Gets a lavaan_rerun()
or lavaan::lavaan()
output
and computes the Mahalanobis distance for each case using only the
observed predictors.
Usage
mahalanobis_predictors(
fit,
emNorm_arg = list(estimate.worst = FALSE, criterion = 1e-06)
)
Arguments
- fit
It can be the output from
lavaan
, such aslavaan::cfa()
andlavaan::sem()
, or the output fromlavaan_rerun()
.- emNorm_arg
No longer used. Kept for backward compatibility.
Value
A md_semfindr
-class object, which is
a one-column matrix (a column vector) of the Mahalanobis
distance for each case. The number of rows equals to the number of
cases in the data stored in the fit object.
A print method is available for user-friendly output.
Details
For each case, mahalanobis_predictors()
computes the
Mahalanobis distance of each case on the observed predictors.
If there are no missing values, stats::mahalanobis()
will be used
to compute the Mahalanobis distance.
If there are missing values on the observed predictors, the means
and variance-covariance matrices will be estimated by maximum
likelihood using lavaan::lavCor()
. The estimates will be passed
to modi::MDmiss()
to compute the Mahalanobis distance.
Supports both single-group and multiple-group models.

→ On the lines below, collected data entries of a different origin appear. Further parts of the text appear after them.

-- pv_equiv track=rewrite | github.com/Devin-Bielejec/bielejec-sheets-be | creatingWorksheets/questions/Algebra/Quadratics/index.py | notDivisibleByPerfectSquareList
-- ===== SOURCE A (Python) =====
-- def notDivisibleByPerfectSquareList(upperRange):
--     squares = [x**2 for x in range(2, upperRange+1)]
--     results = []
--     for item in range(2, upperRange+1):
--       foundSquare = True
--       for square in squares:
--         if item % square == 0:
--           foundSquare = False
--
--       if foundSquare:
--         results.append(item)
--
--     return results
-- ===== SOURCE B (Python) =====
-- def notDivisibleByPerfectSquareList(upperRange):
--     # Sieve: mark every multiple of k*k for k = 2, 3, ... while k*k <= upperRange,
--     # then collect the unmarked numbers of [2, upperRange].
--     bad = set()
--     k = 2
--     while k * k <= upperRange:
--         bad.update(range(k * k, upperRange + 1, k * k))
--         k += 1
--     return [i for i in range(2, upperRange + 1) if i not in bad]
-- ===== Notes on version B (the rewrite author's own statement) =====
-- stated objective: faster
-- what changed: Replaced the per-item scan over all n-1 squares (quadratic nested loops) by a sieve that marks the multiples of k*k for k*k <= upperRange in a set and then filters the range by set membership.
import Mathlib
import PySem

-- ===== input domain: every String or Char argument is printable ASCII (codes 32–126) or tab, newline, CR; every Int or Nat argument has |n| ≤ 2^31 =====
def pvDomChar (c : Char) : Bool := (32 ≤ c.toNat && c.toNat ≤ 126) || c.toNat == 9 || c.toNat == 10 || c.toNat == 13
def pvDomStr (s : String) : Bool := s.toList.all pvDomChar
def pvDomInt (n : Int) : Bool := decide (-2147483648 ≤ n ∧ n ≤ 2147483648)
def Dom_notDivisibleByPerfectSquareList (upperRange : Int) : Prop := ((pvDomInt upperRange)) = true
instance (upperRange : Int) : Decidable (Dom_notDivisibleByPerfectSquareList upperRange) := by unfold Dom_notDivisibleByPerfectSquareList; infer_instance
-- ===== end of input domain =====

-- B replaces A's quadratic per-item scan over all squares by a sieve marking multiples of k*k (faster).


-- ===== PORT A =====
def notDivisibleByPerfectSquareList (upperRange : Int) : List Int :=
  let squares := (PySem.List.pyRange 2 (upperRange + 1) 1).map (fun x => x ^ 2)
  let results : List Int :=
    (PySem.List.pyRange 2 (upperRange + 1) 1).foldl (fun results item =>
      let foundSquare :=
        squares.foldl (fun foundSquare square =>
          if PySem.Int.mod item square == 0 then false else foundSquare) true
      if foundSquare then results ++ [item] else results) []
  results

-- ===== PORT B =====
-- the while loop 'while k*k <= upperRange: bad.update(range(k*k, upperRange+1, k*k)); k += 1'
def sieveLoop (upperRange : Int) (k : Int) (bad : PySem.Set Int) : PySem.Set Int :=
  if _h : k * k ≤ upperRange then
    sieveLoop upperRange (k + 1) (PySem.Set.update bad (PySem.List.pyRange (k * k) (upperRange + 1) (k * k)))
  else bad
  termination_by (upperRange + 1 - k).toNat
  decreasing_by
    have hk : k ≤ k * k := by nlinarith [sq_nonneg k, sq_nonneg (k - 1)]
    omega

def notDivisibleByPerfectSquareList_alt (upperRange : Int) : List Int :=
  let bad := sieveLoop upperRange 2 PySem.Set.empty
  (PySem.List.pyRange 2 (upperRange + 1) 1).filter (fun i => !(PySem.Set.contains bad i))

-- ===== PRECONDITION & SPEC =====
def Spec_notDivisibleByPerfectSquareList (upperRange : Int) (out : List Int) : Prop := out = notDivisibleByPerfectSquareList_alt upperRange
instance (upperRange : Int) (out : List Int) : Decidable (Spec_notDivisibleByPerfectSquareList upperRange out) := by unfold Spec_notDivisibleByPerfectSquareList; infer_instance

-- ===== CLAIM (what is proved, stated in full; the proofs are below) =====
def Claim_equal_notDivisibleByPerfectSquareList : Prop := ∀ (upperRange : Int), Dom_notDivisibleByPerfectSquareList upperRange → Spec_notDivisibleByPerfectSquareList upperRange (notDivisibleByPerfectSquareList upperRange)

-- ===== LEMMAS AND PROOFS =====

-- membership in the sieve's set: exactly the multiples of some j*j (j ≥ k, j*j ≤ n) lying in [j*j, n]
theorem mem_sieveLoop (n k : Int) (bad : PySem.Set Int) (i : Int) :
    2 ≤ k → (i ∈ sieveLoop n k bad ↔
      i ∈ bad ∨ ∃ j : Int, k ≤ j ∧ j * j ≤ n ∧ j * j ≤ i ∧ i < n + 1 ∧ j * j ∣ i) := by
  induction k, bad using sieveLoop.induct n with
  | case1 k bad h ih =>
    intro hk2
    have hkpos : (0:Int) < k * k := by positivity
    rw [sieveLoop, dif_pos h, ih (by omega), PySem.Set.mem_update]
    constructor
    · rintro ((hb | hr) | ⟨j, hj1, hj2, hj3, hj4, hj5⟩)
      · exact Or.inl hb
      · rw [PySem.List.mem_pyRange_iff_of_pos hkpos] at hr
        have hdvd : k * k ∣ i := by
          have := dvd_add hr.2.2 (dvd_refl (k * k)); simpa using this
        exact Or.inr ⟨k, le_refl k, h, hr.1, hr.2.1, hdvd⟩
      · exact Or.inr ⟨j, by omega, hj2, hj3, hj4, hj5⟩
    · rintro (hb | ⟨j, hj1, hj2, hj3, hj4, hj5⟩)
      · exact Or.inl (Or.inl hb)
      · by_cases hjk : j = k
        · subst hjk
          refine Or.inl (Or.inr ?_)
          rw [PySem.List.mem_pyRange_iff_of_pos hkpos]
          exact ⟨hj3, hj4, dvd_sub hj5 (dvd_refl _)⟩
        · exact Or.inr ⟨j, by omega, hj2, hj3, hj4, hj5⟩
  | case2 k bad h =>
    intro hk2
    rw [sieveLoop, dif_neg h]
    constructor
    · exact Or.inl
    · rintro (hb | ⟨j, hj1, hj2, hj3, hj4, hj5⟩)
      · exact hb
      · exfalso
        have : k * k ≤ j * j := by nlinarith
        omega

-- for 2 ≤ i ≤ n: A's test "some square x^2 (2 ≤ x ≤ n) divides i" agrees with sieve membership
theorem test_agree (n i : Int) (hi : 2 ≤ i ∧ i < n + 1) :
    (((PySem.List.pyRange 2 (n + 1) 1).map (fun x => x ^ 2)).any
        (fun s => PySem.Int.mod i s == 0))
      = PySem.Set.contains (sieveLoop n 2 PySem.Set.empty) i := by
  have hmem : i ∈ sieveLoop n 2 PySem.Set.empty ↔
      ∃ j : Int, 2 ≤ j ∧ j * j ≤ n ∧ j * j ≤ i ∧ i < n + 1 ∧ j * j ∣ i := by
    rw [mem_sieveLoop n 2 PySem.Set.empty i (le_refl 2)]
    simp [PySem.Set.empty]
  by_cases hin : i ∈ sieveLoop n 2 PySem.Set.empty
  · rw [(PySem.Set.contains_iff _ _).mpr hin]
    rcases hmem.mp hin with ⟨j, hj1, hj2, hj3, hj4, hj5⟩
    simp only [List.any_map, List.any_eq_true, Function.comp]
    refine ⟨j, ?_, ?_⟩
    · rw [PySem.List.mem_pyRange_one]
      exact ⟨hj1, by nlinarith⟩
    · simp only [beq_iff_eq, PySem.Int.mod_eq_zero_iff_dvd]
      calc j ^ 2 = j * j := sq j
        _ ∣ i := hj5
  · have hfalse : PySem.Set.contains (sieveLoop n 2 PySem.Set.empty) i = false := by
      rcases Bool.eq_false_or_eq_true (PySem.Set.contains (sieveLoop n 2 PySem.Set.empty) i) with hf | ht
      · exact absurd ((PySem.Set.contains_iff _ _).mp hf) hin
      · exact ht
    rw [hfalse]
    rw [List.any_map]
    simp only [List.any_eq_false, Function.comp_apply]
    intro x hx
    rw [PySem.List.mem_pyRange_one] at hx
    simp only [beq_iff_eq, PySem.Int.mod_eq_zero_iff_dvd]
    intro hdvd
    rw [sq] at hdvd
    apply hin
    apply hmem.mpr
    have hle : x * x ≤ i := Int.le_of_dvd (by omega) hdvd
    exact ⟨x, hx.1, by omega, hle, hi.2, hdvd⟩

-- ===== VERDICT (by name: the statement is the Claim_ definition above) =====
theorem notDivisibleByPerfectSquareList_spec : Claim_equal_notDivisibleByPerfectSquareList := by
  intro n _
  unfold Spec_notDivisibleByPerfectSquareList
  unfold notDivisibleByPerfectSquareList notDivisibleByPerfectSquareList_alt
  simp only []
  rw [PySem.List.foldl_congr_mem _ _
      (fun (acc : List Int) (item : Int) =>
        if (!(PySem.Set.contains (sieveLoop n 2 PySem.Set.empty) item)) = true
        then acc ++ [item] else acc) []
      (by
        intro acc item hmem
        rw [PySem.List.mem_pyRange_one] at hmem
        rw [PySem.List.foldl_if_false_eq
            (fun square => PySem.Int.mod item square == 0)]
        rw [Bool.true_and, test_agree n item ⟨hmem.1, hmem.2⟩])]
  rw [PySem.List.foldl_append_if_eq_filter]
  simp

For multiple-group models, the Mahalanobis distance for each case is computed using the means and covariance matrix of the group this case belongs to. (Support for multiple-group models available in 0.1.4.8 and later version).
References
Béguin, C., & Hulliger, B. (2004). Multivariate outlier detection in incomplete survey data: The epidemic algorithm and transformed rank correlations. Journal of the Royal Statistical Society: Series A (Statistics in Society), 167(2), 275-294.
Mahalanobis, P. C. (1936). On the generalized distance in statistics. Proceedings of the National Institute of Science of India, 2, 49-55.
Schafer, J.L. (1997) Analysis of incomplete multivariate data. Chapman & Hall/CRC Press.
Author
Shu Fai Cheung https://orcid.org/0000-0002-9871-9448.
Examples
library(lavaan)
dat <- pa_dat
# For illustration, select only the first 50 cases.
dat <- dat[1:50, ]
# The model
mod <-
"
m1 ~ a1 * iv1 + a2 * iv2
dv ~ b * m1
a1b := a1 * b
a2b := a2 * b
"
# Fit the model
fit <- lavaan::sem(mod, dat)
summary(fit)
#> lavaan 0.6.17 ended normally after 1 iteration
#>
#> Estimator ML
#> Optimization method NLMINB
#> Number of model parameters 5
#>
#> Number of observations 50
#>
#> Model Test User Model:
#>
#> Test statistic 1.768
#> Degrees of freedom 2
#> P-value (Chi-square) 0.413
#>
#> Parameter Estimates:
#>
#> Standard errors Standard
#> Information Expected
#> Information saturated (h1) model Structured
#>
#> Regressions:
#> Estimate Std.Err z-value P(>|z|)
#> m1 ~
#> iv1 (a1) -0.159 0.166 -0.954 0.340
#> iv2 (a2) 0.525 0.162 3.241 0.001
#> dv ~
#> m1 (b) 0.350 0.161 2.169 0.030
#>
#> Variances:
#> Estimate Std.Err z-value P(>|z|)
#> .m1 0.901 0.180 5.000 0.000
#> .dv 1.423 0.285 5.000 0.000
#>
#> Defined Parameters:
#> Estimate Std.Err z-value P(>|z|)
#> a1b -0.056 0.064 -0.873 0.382
#> a2b 0.184 0.102 1.803 0.071
#>
md_predictors <- mahalanobis_predictors(fit)
md_predictors
#>
#> -- Mahalanobis Distance --
#>
#> md
#> 13 7.179
#> 45 6.707
#> 50 6.297
#> 33 5.479
#> 43 5.115
#> 25 4.909
#> 27 4.685
#> 20 4.378
#> 32 4.157
#> 34 3.432
#>
#> Note:
#> - Only the first 10 case(s) is/are displayed. Set ‘first’ to NULL to display all cases.
#> - Cases sorted by Mahalanobis distance in decreasing order.
#> - Mahalanobis distance computed only on predictors.